Principal: “Oh, good, you’re here. [Secretary], please call her teacher and let her know this student’s mother has arrived so that we can discuss her behavior. [My Name], why don’t you tell your mother why you’re in trouble?”

Me: “I’m getting suspended for coloring my dinosaur blue when apparently, they’re only supposed to be green or brown.”

Mom: “Seriously?”

Principal: “And what else?”

Me: “And then, the teacher told me I wasn’t allowed to color if I wasn’t going to do it right, so I said it was stupid to even give us crayons if we were only allowed to use two colors and that it was a waste of time anyway. Then she sent me out to the office.”

Principal: *giving my mother a look* “You see? We simply cannot have this behavior. We’re afraid she might be a bad influence on the other children.”

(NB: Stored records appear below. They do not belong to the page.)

-- pv_equiv track=rewrite | github.com/abjugard/advent-of-code-2021 | src/santas_little_ocr_lib.py | set_to_grid
-- ===== SOURCE A (Python) =====
-- def set_to_grid(s, max_x, max_y):
--   result = []
--   for y in range(max_y + 1):
--     l = []
--     for x in range(max_x + 1):
--       l.append((x, y) in s)
--     result.append(l)
--   return result
-- ===== SOURCE B (Python) =====
-- def set_to_grid(s, max_x, max_y):
--   result = [[False] * (max_x + 1) for _ in range(max_y + 1)]
--   for (x, y) in s:
--     if 0 <= x <= max_x and 0 <= y <= max_y:
--       result[y][x] = True
--   return result
-- ===== Notes on version B (the rewrite author's own statement) =====
-- stated objective: faster
-- what changed: Instead of scanning every grid cell and testing membership of (x,y) in s, B allocates a blank (max_y+1)x(max_x+1) grid once and scatters only the in-range points of s into it, removing the per-cell membership scan.
import Mathlib
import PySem

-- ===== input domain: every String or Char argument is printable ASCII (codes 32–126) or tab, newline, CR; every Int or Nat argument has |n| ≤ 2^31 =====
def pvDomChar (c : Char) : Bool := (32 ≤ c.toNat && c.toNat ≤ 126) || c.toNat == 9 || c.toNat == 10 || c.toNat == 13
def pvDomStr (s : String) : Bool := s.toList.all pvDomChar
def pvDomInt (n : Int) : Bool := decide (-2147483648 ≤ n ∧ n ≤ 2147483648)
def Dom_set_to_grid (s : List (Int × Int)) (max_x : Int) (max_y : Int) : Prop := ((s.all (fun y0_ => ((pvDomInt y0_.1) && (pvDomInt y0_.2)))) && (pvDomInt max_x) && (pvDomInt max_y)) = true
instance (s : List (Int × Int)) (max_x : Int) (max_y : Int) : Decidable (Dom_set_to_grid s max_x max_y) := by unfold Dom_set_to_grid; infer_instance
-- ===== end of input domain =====

-- B replaces A's per-cell membership scan by allocating a blank grid once and
-- scattering the in-range points of s into it (equal return values; B mutates only its own fresh grid).

-- ===== PORT A =====
-- A: for each y in range(max_y+1), build a row by appending '(x, y) in s' for each x, append the row.
def set_to_grid (s : List (Int × Int)) (max_x : Int) (max_y : Int) : List (List Bool) :=
  (PySem.List.pyRange 0 (max_y + 1) 1).foldl
    (fun result y =>
      result ++ [(PySem.List.pyRange 0 (max_x + 1) 1).foldl
        (fun l x => l ++ [decide ((x, y) ∈ s)]) []])
    []

-- ===== PORT B =====
-- B: blank (max_y+1) x (max_x+1) grid of False, then set result[y][x] := True for each in-range (x, y) in s.
def set_to_grid_alt (s : List (Int × Int)) (max_x : Int) (max_y : Int) : List (List Bool) :=
  s.foldl
    (fun result p =>
      if 0 ≤ p.1 ∧ p.1 ≤ max_x ∧ 0 ≤ p.2 ∧ p.2 ≤ max_y then
        result.modify p.2.toNat (fun row => row.set p.1.toNat true)
      else result)
    (List.replicate (max_y + 1).toNat (List.replicate (max_x + 1).toNat false))

-- ===== PRECONDITION & SPEC =====
def Spec_set_to_grid (s : List (Int × Int)) (max_x : Int) (max_y : Int) (out : List (List Bool)) : Prop := out = set_to_grid_alt s max_x max_y
instance (s : List (Int × Int)) (max_x : Int) (max_y : Int) (out : List (List Bool)) : Decidable (Spec_set_to_grid s max_x max_y out) := by unfold Spec_set_to_grid; infer_instance

-- ===== CLAIM (what is proved, stated in full; the proofs are below) =====
def Claim_equal_set_to_grid : Prop := ∀ (s : List (Int × Int)) (max_x : Int) (max_y : Int), Dom_set_to_grid s max_x max_y → Spec_set_to_grid s max_x max_y (set_to_grid s max_x max_y)

-- ===== LEMMAS AND PROOFS =====

-- an append-accumulating foldl is a map
theorem pv_foldl_append_map {α β : Type} (f : α → β) :
    ∀ (l : List α) (acc : List β),
      l.foldl (fun r y => r ++ [f y]) acc = acc ++ l.map f := by
  intro l
  induction l with
  | nil => simp
  | cons a t ih => intro acc; simp [List.foldl, ih]

-- modifying index k of a map over pyRange 0 N rewrites the function at the value k
theorem pv_modify_map_pyRange {α : Type} (f : Int → α) (N : Int) (k : Nat) (h : α → α) :
    ((PySem.List.pyRange 0 N 1).map f).modify k h
      = (PySem.List.pyRange 0 N 1).map (fun y => if y = (k : Int) then h (f y) else f y) := by
  apply List.ext_getElem (by simp)
  intro i h1 h2
  have hlen : i < (PySem.List.pyRange 0 N 1).length := by simpa using h2
  simp only [List.getElem_modify, List.getElem_map,
    PySem.List.getElem_pyRange_one]
  have : ((0 : Int) + i = (k : Int)) ↔ (k = i) := by omega
  split_ifs with hk hk' hk' <;> simp_all

-- setting index k of a map over pyRange 0 N rewrites the function at the value k
theorem pv_set_map_pyRange {α : Type} (f : Int → α) (N : Int) (k : Nat) (v : α) :
    ((PySem.List.pyRange 0 N 1).map f).set k v
      = (PySem.List.pyRange 0 N 1).map (fun x => if x = (k : Int) then v else f x) := by
  apply List.ext_getElem (by simp)
  intro i h1 h2
  have hlen : i < (PySem.List.pyRange 0 N 1).length := by simpa using h2
  simp only [List.getElem_set, List.getElem_map, PySem.List.getElem_pyRange_one]
  have : ((0 : Int) + i = (k : Int)) ↔ (k = i) := by omega
  split_ifs with hk hk' hk' <;> simp_all

-- scattering s into a functional grid OR-s membership into every cell
theorem pv_scatter_eq (max_x max_y : Int) :
    ∀ (s : List (Int × Int)) (g : Int → Int → Bool),
      s.foldl
        (fun result p =>
          if 0 ≤ p.1 ∧ p.1 ≤ max_x ∧ 0 ≤ p.2 ∧ p.2 ≤ max_y then
            result.modify p.2.toNat (fun row => row.set p.1.toNat true)
          else result)
        ((PySem.List.pyRange 0 (max_y + 1) 1).map
          (fun y => (PySem.List.pyRange 0 (max_x + 1) 1).map (fun x => g x y)))
      = (PySem.List.pyRange 0 (max_y + 1) 1).map
          (fun y => (PySem.List.pyRange 0 (max_x + 1) 1).map
            (fun x => g x y || decide ((x, y) ∈ s))) := by
  intro s
  induction s with
  | nil => intro g; simp
  | cons p t ih =>
    intro g
    obtain ⟨a, b⟩ := p
    simp only [List.foldl]
    by_cases hg : 0 ≤ a ∧ a ≤ max_x ∧ 0 ≤ b ∧ b ≤ max_y
    · rw [if_pos hg, pv_modify_map_pyRange]
      have hb : ((b.toNat : Int)) = b := Int.toNat_of_nonneg hg.2.2.1
      have ha : ((a.toNat : Int)) = a := Int.toNat_of_nonneg hg.1
      have hrw : (PySem.List.pyRange 0 (max_y + 1) 1).map
            (fun y => if y = (b.toNat : Int) then
                ((PySem.List.pyRange 0 (max_x + 1) 1).map (fun x => g x y)).set a.toNat true
              else (PySem.List.pyRange 0 (max_x + 1) 1).map (fun x => g x y))
          = (PySem.List.pyRange 0 (max_y + 1) 1).map
            (fun y => (PySem.List.pyRange 0 (max_x + 1) 1).map
              (fun x => if x = a ∧ y = b then true else g x y)) := by
        apply List.map_congr_left
        intro y _
        rw [hb]
        by_cases hy : y = b
        · rw [if_pos hy, pv_set_map_pyRange, ha]
          apply List.map_congr_left
          intro x _
          by_cases hx : x = a <;> simp [hx, hy]
        · rw [if_neg hy]
          apply List.map_congr_left
          intro x _
          simp [hy]
      rw [hrw, ih]
      apply List.map_congr_left
      intro y _
      apply List.map_congr_left
      intro x _
      by_cases hx : x = a ∧ y = b
      · simp [hx.1, hx.2]
      · have : ¬ ((x, y) = (a, b)) := by simp [Prod.ext_iff]; tauto
        simp [hx, this]
    · rw [if_neg hg, ih]
      apply List.map_congr_left
      intro y hy
      apply List.map_congr_left
      intro x hx
      rw [PySem.List.mem_pyRange_one] at hy hx
      have : ¬ ((x, y) = (a, b)) := by
        simp only [Prod.mk.injEq, not_and]
        intro hxa hyb; apply hg; omega
      simp [this]

-- ===== VERDICT (by name: the statement is the Claim_ definition above) =====
theorem set_to_grid_spec : Claim_equal_set_to_grid := by
  intro s max_x max_y _
  unfold Spec_set_to_grid set_to_grid set_to_grid_alt
  have hblank : List.replicate (max_y + 1).toNat (List.replicate (max_x + 1).toNat false)
      = (PySem.List.pyRange 0 (max_y + 1) 1).map
          (fun y => (PySem.List.pyRange 0 (max_x + 1) 1).map
            (fun x => (fun (_ _ : Int) => false) x y)) := by
    have h1 : ∀ (N : Int) (c : List Bool),
        (PySem.List.pyRange 0 N 1).map (fun _ => c) = List.replicate N.toNat c := by
      intro N c
      rw [show (fun (_ : Int) => c) = Function.const Int c from rfl, List.map_const]
      simp
    have h0 : (PySem.List.pyRange 0 (max_x + 1) 1).map (fun (_ : Int) => false)
        = List.replicate (max_x + 1).toNat false := by
      rw [show (fun (_ : Int) => false) = Function.const Int false from rfl, List.map_const]
      simp
    simp only [h0]
    rw [h1]
  rw [hblank, pv_scatter_eq]
  rw [pv_foldl_append_map]
  simp only [List.nil_append]
  apply List.map_congr_left
  intro y _
  rw [pv_foldl_append_map]
  simp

Mom: “Are you KIDDING ME? You kept my daughter out of class for almost two hours, called me out of work, and made me go through all those checkpoint gates because SHE WASN’T COLORING LIKE A GOOD LITTLE ROBOT?! WHAT THE H*** IS WRONG WITH YOU?!”

Principal: *stammering* “Uh, w-w-well, we—”

Mom: “And how did you say you were planning to punish her?”

Principal: “Um, ahem, well, because of the way she spoke to her teacher, we are looking at a minimum of a three-day suspension.”

Teacher: *walks in, looking pleased* “That’s right. And she made the classmate she was assigned to work with cry.”

Me: *sarcastically* “Sheesh, she actually cried?”

Teacher: *smiling at my Mother* “You see what we’ve been dealing with? And then she told me I was wasting her time.”

Mom: “Good for her. She was right.”

Teacher: “I- I beg your pardon?”

Mom: “First of all, she’s ten. I don’t know about your other students who cry like babies over their dinosaur being ‘colored wrong,’ but she is way too old to be coloring with crayons as a class activity, especially if it’s just an exercise in conformity.”

Teacher: “Uh, well, that’s not the point! The lessons are about following steps and instructions—”

Mom: “Pfft, give me a break. It was COLORING, not science. Don’t give my daughter crayons if you don’t want her to be creative, don’t waste her time with crayons and call it teaching, and don’t waste my time and call me out of my job because you can’t do yours. I’m taking my daughter back with me today, and I will be looking into a new school for her.” *to me* “I can’t believe you have to put up with this.”

Me: “Me, neither.”

(We left the teacher and principal red-faced and speechless, and later, my mom bought me a giant box of crayons.)